We are excited to write about www.criticalcommons.org going live after smooth cooperation between Anna Helme, Steve Anderson, Erik Loyer and Unweb.me. The new version adds significant improvements to the overall functionality and stability of the site, plus allows easy uploading of media files and commentaries.

Critical Commons Home Page (2012)
Critical Commons Home Page (2012)

Critical commons is a video site built on Plumi. It is a collaborative online teaching tool for cinema studies, and a project designed to push the boundaries of fair use in an educational context.

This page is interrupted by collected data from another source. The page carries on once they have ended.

-- pv_equiv track=rewrite | github.com/yaranasserr/aws | OA leetcodediscuss/serverhealth_2.py | getMaxRequestStrategy
-- ===== SOURCE A (Python) =====
-- import heapq
--
-- def getMaxRequestStrategy(request, health, k):
--
--     n = len(request)
--     total_requests = 0
--     alive = [True] * n
--
--     while any(alive):
--         # Total requests served this second
--         req_this_round = sum(request[i] for i in range(n) if alive[i])
--         total_requests += req_this_round
--
--         # Build max heap based on request[i], then min health as tie-breaker
--         heap = [(-request[i], health[i], i) for i in range(n) if alive[i]]
--         heapq.heapify(heap)
--
--         if heap:
--             _, _, target = heapq.heappop(heap)
--             health[target] -= k
--             if health[target] <= 0:
--                 alive[target] = False
--
--     total_requests += 1  # Final request after all servers are down
--     return total_requests
-- ===== SOURCE B (Python) =====
-- def getMaxRequestStrategy(request, health, k):
--     # Return-value equivalent to A; does NOT mutate `health` (A does).
--     n = len(request)
--     order = sorted(range(n), key=lambda i: (-request[i], health[i], i))
--     total = 1
--     remaining = sum(request)
--     for i in order:
--         h = health[i]
--         hits = 1 if h <= k else -(-h // k)
--         total += hits * remaining
--         remaining -= request[i]
--     return total
-- ===== Notes on version B (the rewrite author's own statement) =====
-- stated objective: faster
-- what changed: Replaces the round-by-round simulation (one heap rebuild and one sum of all alive requests per second) by a closed form: servers die in the fixed order sorted by (-request, health, index), each taking 1 if health<=k else ceil(health/k) hits, so the answer is 1 + sum of hits_i * suffix-request-sum over that order.
import Mathlib
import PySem

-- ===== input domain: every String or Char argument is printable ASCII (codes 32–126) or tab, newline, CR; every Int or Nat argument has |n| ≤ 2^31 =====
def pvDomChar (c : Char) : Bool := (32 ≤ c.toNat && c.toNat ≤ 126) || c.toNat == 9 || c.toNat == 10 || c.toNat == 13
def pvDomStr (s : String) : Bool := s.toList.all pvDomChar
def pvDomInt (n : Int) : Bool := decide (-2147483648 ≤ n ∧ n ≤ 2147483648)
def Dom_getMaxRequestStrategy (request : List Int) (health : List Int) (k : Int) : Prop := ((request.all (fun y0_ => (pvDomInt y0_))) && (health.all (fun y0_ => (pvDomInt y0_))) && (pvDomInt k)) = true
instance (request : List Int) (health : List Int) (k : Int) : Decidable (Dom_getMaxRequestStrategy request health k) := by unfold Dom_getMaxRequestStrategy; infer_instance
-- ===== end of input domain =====

-- B replaces A's per-second simulation by sort + suffix sums + ceiling division (asymptotically
-- faster). Equivalence is about the RETURN value only: A mutates `health` in place, B does not.

-- ===== PORT A =====
-- strict lexicographic < on the heap triples (-request[i], health[i], i)
def pvLexLt (x y : Int × Int × Nat) : Bool :=
  x.1 < y.1 || (x.1 == y.1 && (x.2.1 < y.2.1 || (x.2.1 == y.2.1 && x.2.2 < y.2.2)))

Critical Commons was initiated by the University of Southern California School of Cinematic Arts Institute for Multimedia Literacy, and was officially launched in 2009 at the Digital Media and Learning (http://dmlcentral.net/) and Open Video Alliance conferences. It was originally built by EngageMedia and Infinite Recursion on an earlier version of Plumi.

Functionality

On Critical Commons an educator can upload clips, attach commentaries and build lectures based on these clips. Other users can add commentaries to existing clips throughout the library. Clips can be embedded in other websites and, at the same time, it serves as a media repository forScalar, an open-source media-rich scholarly publishing platform.

Features

New features include the following:

  • easier registration for advanced users (users fill in the form and admins get informed to approve the application),
  • easier addition of media files (video, image, audio), commentaries and lectures,
  • addition of genres and browsing through genres, for media files,
  • improved search functionality,
  • all features of Plone 4.x, that make it faster, more stable and lightweight, with improved UX etc,
  • the features of Plumi 4.x, for example, the mediaelementjs HTML 5 video player with Flash fallback and the new transcoding daemon of Plumi.

Migration approach

The previous Critical Commons website was built on Plone 2.5 and a heavily customized fork of Plumi 0.2. We reimplemented all the customizations on top of the latest versions of Plone and Plumi in the form of two separate opensource components for Plumi 4.x, one for the content (criticalcommons.content) and the other for the skin (criticalcommons.skin)

Our goal has been to keep existing functionality, improve user experience, make one site viewable on desktops, laptops and mobile devices and migrate all previously published content. We exported all content from the old site in JSON format and then imported it on the new site.

Code

The code has been released in the following two packages:

Critical Commons Skin: https://github.com/plumi/criticalcommons.skin

Critical Commons Content: https://github.com/plumi/criticalcommons.content

Plumi also benefited from this. We made improvements to the transcode daemon, tested Plumi on mobile devices and committed code that will be contained in the upcoming Plumi 4.5 release.

Further plans

Future plans for development include the addition of user channels, better integration with social media and use of Popcorn.js to enable time-based interactive media.

We would like to thank Steve Anderson and Critical Commons for giving us the chance to participate in such an interesting and inspiring project.